Alternatively: the calling session can read the subprocess session's final response and inject it as context in the next user turn. This avoids merging session histories but achieves the same goal.
### Method 4: Structured Output Re-injection
`claude-print` emits a structured result object (`--output-format json`). The caller (e.g., NEEDLE) treats this as the final response. The caller's own session (the NEEDLE worker session) receives the result as a tool output.

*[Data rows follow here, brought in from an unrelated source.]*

-- pv_equiv track=rewrite | github.com/NirmalScaria/Competitive-programming | Codeforces/CONTEST1629/C_Meximum_Array.py | mexarr
-- ===== SOURCE A (Python) =====
-- def mexarr(arr):
--     kmex, t, res = 0, set(), []
--     for i in arr[::-1]:
--         t.add(i)
--         while(kmex in t):
--             kmex+=1
--         res+=[kmex]
--     res.reverse()
--     return(res+[0])
-- ===== SOURCE B (Python) =====
-- def mexarr(arr):
--     n = len(arr)
--     res = []
--     for i in range(n + 1):
--         vals = sorted(set(x for x in arr[i:] if x >= 0))
--         m = 0
--         for v in vals:
--             if v == m:
--                 m += 1
--             elif v > m:
--                 break
--         res.append(m)
--     return res
-- ===== Notes on version B (the rewrite author's own statement) =====
-- stated objective: alternative
-- what changed: B computes the mex of each suffix independently (sorted set of nonnegative suffix values + linear gap scan with early break) instead of A's incremental right-to-left set maintenance with a monotone while-loop mex pointer.
import Mathlib
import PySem

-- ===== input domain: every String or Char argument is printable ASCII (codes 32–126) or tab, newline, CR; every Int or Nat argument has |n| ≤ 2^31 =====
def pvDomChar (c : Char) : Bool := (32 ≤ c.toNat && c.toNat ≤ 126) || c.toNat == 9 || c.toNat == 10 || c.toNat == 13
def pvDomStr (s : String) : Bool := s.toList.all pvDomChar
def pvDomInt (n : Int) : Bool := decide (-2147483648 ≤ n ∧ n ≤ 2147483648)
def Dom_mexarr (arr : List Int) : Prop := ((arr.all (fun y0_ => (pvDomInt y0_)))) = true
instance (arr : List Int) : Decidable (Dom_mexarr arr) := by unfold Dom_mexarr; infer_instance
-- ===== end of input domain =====

-- B recomputes the mex of each suffix independently (sorted set + linear gap scan) instead of
-- A's incremental right-to-left set/while maintenance; objective: alternative (not faster).

-- ===== PORT A =====
-- termination helper for the while-loop port (cited by mexFrom's decreasing_by)
theorem pvFilterGeLt (t : List Int) (k : Int) (h : k ∈ t) :
    (t.filter (fun x => decide (k + 1 ≤ x))).length < (t.filter (fun x => decide (k ≤ x))).length := by
  induction t with
  | nil => simp at h
  | cons a t ih =>
    have hmono := List.countP_mono_left (l := t) (p := fun x => decide (k + 1 ≤ x))
      (q := fun x => decide (k ≤ x)) (by intro x _ hx; simp_all; omega)
    simp only [← List.countP_eq_length_filter] at *
    rcases List.mem_cons.1 h with rfl | hm
    · rw [List.countP_cons_of_pos (p := fun x => decide (k ≤ x)) (a := k) (l := t) (by simp),
        List.countP_cons_of_neg (p := fun x => decide (k + 1 ≤ x)) (a := k) (l := t) (by simp)]
      omega
    · have := ih hm
      by_cases hb : k + 1 ≤ a
      · rw [List.countP_cons_of_pos (p := fun x => decide (k ≤ x)) (a := a) (l := t) (by simp; omega),
          List.countP_cons_of_pos (p := fun x => decide (k + 1 ≤ x)) (a := a) (l := t) (by simp [hb])]
        omega
      · rw [List.countP_cons_of_neg (p := fun x => decide (k + 1 ≤ x)) (a := a) (l := t) (by simp [hb])]
        by_cases hc : k ≤ a
        · rw [List.countP_cons_of_pos (p := fun x => decide (k ≤ x)) (a := a) (l := t) (by simp [hc])]
          omega
        · rw [List.countP_cons_of_neg (p := fun x => decide (k ≤ x)) (a := a) (l := t) (by simp [hc])]
          omega

-- the 'while kmex in t: kmex += 1' loop of A
def mexFrom (t : PySem.Set Int) (k : Int) : Int :=
  if h : PySem.Set.contains t k then mexFrom t (k + 1) else k
termination_by (t.filter (fun x => decide (k ≤ x))).length
decreasing_by
  exact pvFilterGeLt t k (by simpa [PySem.Set.contains_iff] using h)

-- the 'for i in arr[::-1]' loop of A, threading (t, kmex, res)
def goA : List Int → PySem.Set Int → Int → List Int → List Int
  | [], _, _, res => res
  | i :: rest, t, kmex, res =>
    let t' := PySem.Set.add t i
    let k' := mexFrom t' kmex
    goA rest t' k' (res ++ [k'])

def mexarr (arr : List Int) : List Int :=
  -- arr[::-1] is arr.reverse (PySem.List.slice?_none_none_neg_one)
  let res := goA arr.reverse PySem.Set.empty 0 []
  res.reverse ++ [0]

-- ===== PORT B =====
-- the 'for v in vals: …' loop with its break
def scanB (m : Int) : List Int → Int
  | [] => m
  | v :: rest => if v = m then scanB (m + 1) rest else if v > m then m else scanB m rest

def mexarr_alt (arr : List Int) : List Int :=
  (PySem.List.pyRange 0 ((arr.length : Int) + 1) 1).map (fun i =>
    let vals := PySem.List.sorted
      (PySem.Set.ofList ((PySem.List.slice arr (some i) none).filter (fun x => decide (0 ≤ x))))
      (fun x => x) false
    scanB 0 vals)

-- ===== PRECONDITION & SPEC =====
def Spec_mexarr (arr : List Int) (out : List Int) : Prop := out = mexarr_alt arr
instance (arr : List Int) (out : List Int) : Decidable (Spec_mexarr arr out) := by unfold Spec_mexarr; infer_instance

-- ===== CLAIM (what is proved, stated in full; the proofs are below) =====
def Claim_equal_mexarr : Prop := ∀ (arr : List Int), Dom_mexarr arr → Spec_mexarr arr (mexarr arr)

-- ===== LEMMAS AND PROOFS =====

theorem mexFrom_le (t : PySem.Set Int) (k : Int) : k ≤ mexFrom t k := by
  induction k using mexFrom.induct (t := t) with
  | case1 k h ih => rw [mexFrom, dif_pos h]; omega
  | case2 k h => rw [mexFrom, dif_neg h]

theorem mexFrom_mem_of_lt (t : PySem.Set Int) (k : Int) :
    ∀ m, k ≤ m → m < mexFrom t k → m ∈ t := by
  induction k using mexFrom.induct (t := t) with
  | case1 k h ih =>
    intro m hkm hlt
    rw [mexFrom, dif_pos h] at hlt
    rcases eq_or_lt_of_le hkm with rfl | hlt2
    · exact (PySem.Set.contains_iff _ _).1 h
    · exact ih m (by omega) hlt
  | case2 k h =>
    intro m hkm hlt
    rw [mexFrom, dif_neg h] at hlt
    omega

-- membership-congruence above the start point
theorem mexFrom_congr_ge (s s' : PySem.Set Int) (k : Int)
    (h : ∀ x, k ≤ x → (x ∈ s ↔ x ∈ s')) : mexFrom s k = mexFrom s' k := by
  induction k using mexFrom.induct (t := s) with
  | case1 k hc ih =>
    have hc' : PySem.Set.contains s' k = true := by
      rw [PySem.Set.contains_iff]
      exact (h k le_rfl).1 ((PySem.Set.contains_iff s k).1 hc)
    rw [mexFrom, dif_pos hc]
    conv_rhs => rw [mexFrom, dif_pos hc']
    exact ih (fun x hx => h x (by omega))
  | case2 k hc =>
    have hc' : ¬ PySem.Set.contains s' k = true := by
      rw [PySem.Set.contains_iff]
      intro hm
      exact hc ((PySem.Set.contains_iff s k).2 ((h k le_rfl).2 hm))
    rw [mexFrom, dif_neg hc]
    rw [mexFrom, dif_neg hc']

theorem mexFrom_of_all_below (s : PySem.Set Int) (j k : Int) (hjk : j ≤ k)
    (h : ∀ m, j ≤ m → m < k → m ∈ s) : mexFrom s j = mexFrom s k := by
  obtain ⟨n, hn⟩ : ∃ n : Nat, k = j + n := ⟨(k - j).toNat, by omega⟩
  subst hn
  clear hjk
  induction n generalizing j with
  | zero => simp
  | succ n ih =>
    have hj : j ∈ s := h j le_rfl (by omega)
    have h1 : mexFrom s j = mexFrom s (j + 1) := by
      conv_lhs => rw [mexFrom, dif_pos ((PySem.Set.contains_iff s j).2 hj)]
    rw [h1]
    have h2 := ih (j + 1) (fun m hm hmk => h m (by omega) (by push_cast at hmk ⊢; omega))
    rw [h2]
    congr 1
    push_cast
    ring

theorem mexFrom_cons_lt (v : Int) (rest : List Int) :
    ∀ k, v < k → mexFrom (v :: rest) k = mexFrom rest k := by
  intro k
  induction k using mexFrom.induct (t := rest) with
  | case1 k hc ih =>
    intro hvk
    have hc2 : PySem.Set.contains (v :: rest) k = true := by
      rw [PySem.Set.contains_iff]
      exact List.mem_cons_of_mem v ((PySem.Set.contains_iff rest k).1 hc)
    rw [mexFrom, dif_pos hc2]
    conv_rhs => rw [mexFrom, dif_pos hc]
    exact ih (by omega)
  | case2 k hc =>
    intro hvk
    have hc2 : ¬ PySem.Set.contains (v :: rest) k = true := by
      rw [PySem.Set.contains_iff]
      intro hm
      rcases List.mem_cons.1 hm with rfl | hm2
      · omega
      · exact hc ((PySem.Set.contains_iff rest k).2 hm2)
    rw [mexFrom, dif_neg hc2]
    rw [mexFrom, dif_neg hc]

theorem mexFrom_nil (k : Int) : mexFrom ([] : PySem.Set Int) k = k := by
  rw [mexFrom, dif_neg (by simp)]

theorem scanB_eq_mexFrom (vals : List Int) :
    ∀ m, vals.Pairwise (· < ·) → (∀ v ∈ vals, m ≤ v) → scanB m vals = mexFrom vals m := by
  induction vals with
  | nil => intro m _ _; rw [scanB, mexFrom_nil]
  | cons v rest ih =>
    intro m hpw hge
    have hvrest : ∀ y ∈ rest, v < y := by
      intro y hy
      exact (List.pairwise_cons.1 hpw).1 y hy
    by_cases hvm : v = m
    · subst hvm
      rw [scanB, if_pos rfl]
      have h1 : scanB (v + 1) rest = mexFrom rest (v + 1) := by
        apply ih (v + 1) (List.Pairwise.of_cons hpw)
        intro y hy; have := hvrest y hy; omega
      rw [h1]
      have hc2 : PySem.Set.contains (v :: rest) v = true := by
        rw [PySem.Set.contains_iff]; exact List.mem_cons_self
      conv_rhs => rw [mexFrom, dif_pos hc2]
      exact (mexFrom_cons_lt v rest (v + 1) (by omega)).symm
    · have hmv : m < v := lt_of_le_of_ne (hge v List.mem_cons_self) (fun he => hvm he.symm)
      rw [scanB, if_neg hvm, if_pos (by omega : v > m)]
      have hc2 : ¬ PySem.Set.contains (v :: rest) m = true := by
        rw [PySem.Set.contains_iff]
        intro hm
        rcases List.mem_cons.1 hm with rfl | hm2
        · omega
        · have := hvrest m hm2; omega
      conv_rhs => rw [mexFrom, dif_neg hc2]

theorem goA_spec (l : List Int) :
    ∀ (t : PySem.Set Int) (k : Int) (res : List Int), k = mexFrom t 0 →
      goA l t k res = res ++ (List.range l.length).map (fun j => mexFrom (t ++ l.take (j + 1)) 0) := by
  induction l with
  | nil => intro t k res _; simp [goA]
  | cons i rest ih =>
    intro t k res hk
    have h0k : 0 ≤ k := hk ▸ mexFrom_le t 0
    have hmemadd : ∀ x : Int, x ∈ PySem.Set.add t i ↔ x ∈ t ++ [i] := by
      intro x
      rw [PySem.Set.mem_add]
      simp
    have hk' : mexFrom (PySem.Set.add t i) k = mexFrom (PySem.Set.add t i) 0 := by
      refine (mexFrom_of_all_below (PySem.Set.add t i) 0 k h0k ?_).symm
      intro m hm hmk
      exact (PySem.Set.mem_add t i m).2 (Or.inl (mexFrom_mem_of_lt t 0 m hm (hk ▸ hmk)))
    rw [goA]
    rw [ih (PySem.Set.add t i) (mexFrom (PySem.Set.add t i) k) (res ++ [mexFrom (PySem.Set.add t i) k]) hk']
    rw [List.length_cons, List.range_succ_eq_map, List.map_cons, List.map_map]
    rw [List.append_assoc, List.singleton_append]
    congr 1
    congr 1
    · -- head element
      rw [hk']
      apply mexFrom_congr_ge
      intro x _
      rw [hmemadd x]
      simp
    · -- tail elements
      apply List.map_congr_left
      intro j _
      show mexFrom (PySem.Set.add t i ++ rest.take (j + 1)) 0
          = mexFrom (t ++ (i :: rest).take (j.succ + 1)) 0
      apply mexFrom_congr_ge
      intro x _
      simp only [List.mem_append, Nat.succ_eq_add_one, List.take_succ_cons, List.mem_cons]
      rw [PySem.Set.mem_add]
      tauto

theorem altElem (arr : List Int) (i : Nat) :
    scanB 0 (PySem.List.sorted
        (PySem.Set.ofList ((arr.drop i).filter (fun x => decide (0 ≤ x)))) (fun x => x) false)
      = mexFrom (arr.drop i) 0 := by
  have hpw := PySem.List.sorted_ofList_pairwise_lt ((arr.drop i).filter (fun x => decide (0 ≤ x)))
  have hmem : ∀ x : Int, x ∈ PySem.List.sorted
      (PySem.Set.ofList ((arr.drop i).filter (fun x => decide (0 ≤ x)))) (fun x => x) false
      ↔ (x ∈ arr.drop i ∧ 0 ≤ x) := by
    intro x
    rw [PySem.List.mem_sorted, PySem.Set.mem_ofList, List.mem_filter]
    simp
  have hge : ∀ v ∈ PySem.List.sorted
      (PySem.Set.ofList ((arr.drop i).filter (fun x => decide (0 ≤ x)))) (fun x => x) false,
      (0:Int) ≤ v := fun v hv => ((hmem v).1 hv).2
  rw [scanB_eq_mexFrom _ 0 hpw hge]
  apply mexFrom_congr_ge
  intro x hx
  rw [hmem x]
  exact ⟨fun h => h.1, fun h => ⟨h, hx⟩⟩

theorem mainEq (arr : List Int) :
    ((List.range arr.length).map (fun j => mexFrom (arr.reverse.take (j + 1)) 0)).reverse ++ [0]
      = (List.range (arr.length + 1)).map (fun k => mexFrom (arr.drop k) 0) := by
  apply List.ext_getElem
  · simp
  · intro i h1 h2
    have hi1 : i < arr.length + 1 := by simpa using h2
    rw [List.getElem_map, List.getElem_range]
    by_cases hi : i < arr.length
    · rw [List.getElem_append_left (by simpa using hi)]
      rw [List.getElem_reverse]
      rw [List.getElem_map, List.getElem_range]
      simp only [List.length_map, List.length_range]
      have he : (arr.length - 1 - i) + 1 = arr.length - i := by omega
      rw [he]
      rw [show arr.reverse.take (arr.length - i) = (arr.drop i).reverse from
        (List.reverse_drop).symm]
      apply mexFrom_congr_ge
      intro x _
      exact List.mem_reverse
    · have he : i = arr.length := by omega
      subst he
      rw [List.getElem_append_right (by simp)]
      simp only [List.length_reverse, List.length_map, List.length_range]
      rw [List.drop_length, mexFrom_nil]
      simp

-- ===== VERDICT (by name: the statement is the Claim_ definition above) =====
theorem mexarr_spec : Claim_equal_mexarr := by
  intro arr _
  show mexarr arr = mexarr_alt arr
  unfold mexarr mexarr_alt
  rw [goA_spec arr.reverse PySem.Set.empty 0 [] (mexFrom_nil 0).symm]
  rw [show (PySem.Set.empty : PySem.Set Int) = ([] : List Int) from rfl]
  simp only [List.nil_append, List.length_reverse]
  rw [PySem.List.pyRange_one]
  rw [show (((arr.length : Int) + 1) - 0).toNat = arr.length + 1 by omega]
  rw [List.map_map]
  rw [mainEq arr]
  apply List.map_congr_left
  intro k hk
  simp only [Function.comp_apply]
  show mexFrom (arr.drop k) 0 = scanB 0 (PySem.List.sorted
    (PySem.Set.ofList ((PySem.List.slice arr (some (0 + (k : Int))) none).filter
      (fun x => decide (0 ≤ x)))) (fun x => x) false)
  rw [zero_add, PySem.List.slice_from_natCast]
  exact (altElem arr k).symm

The subprocess session's token usage is reported in the structured result and can be forwarded to any accounting system.
This is how `claude-print` integrates with NEEDLE: NEEDLE's session sees the result as if it were a tool call output; the actual LLM work happened in the subprocess session billed separately.
## Billing Classification
The `entrypoint` field is set in `user` events in the JSONL. Observed values: `"cli"` for interactive TUI sessions. The billing classification (`cc_entrypoint` header sent to the API) is determined by the process mode at startup — if `claude` has a real TTY (checked via `isatty()`), it enters TUI mode and uses `cli`. If stdout is a pipe, it uses `sdk-cli`.
Running under `claude-print`'s PTY: `isatty(slave_fd)` returns `true` → TUI mode → `cli` billing.
Running as `claude -p`: `isatty(stdout)` returns `false` → print mode → `sdk-cli` billing.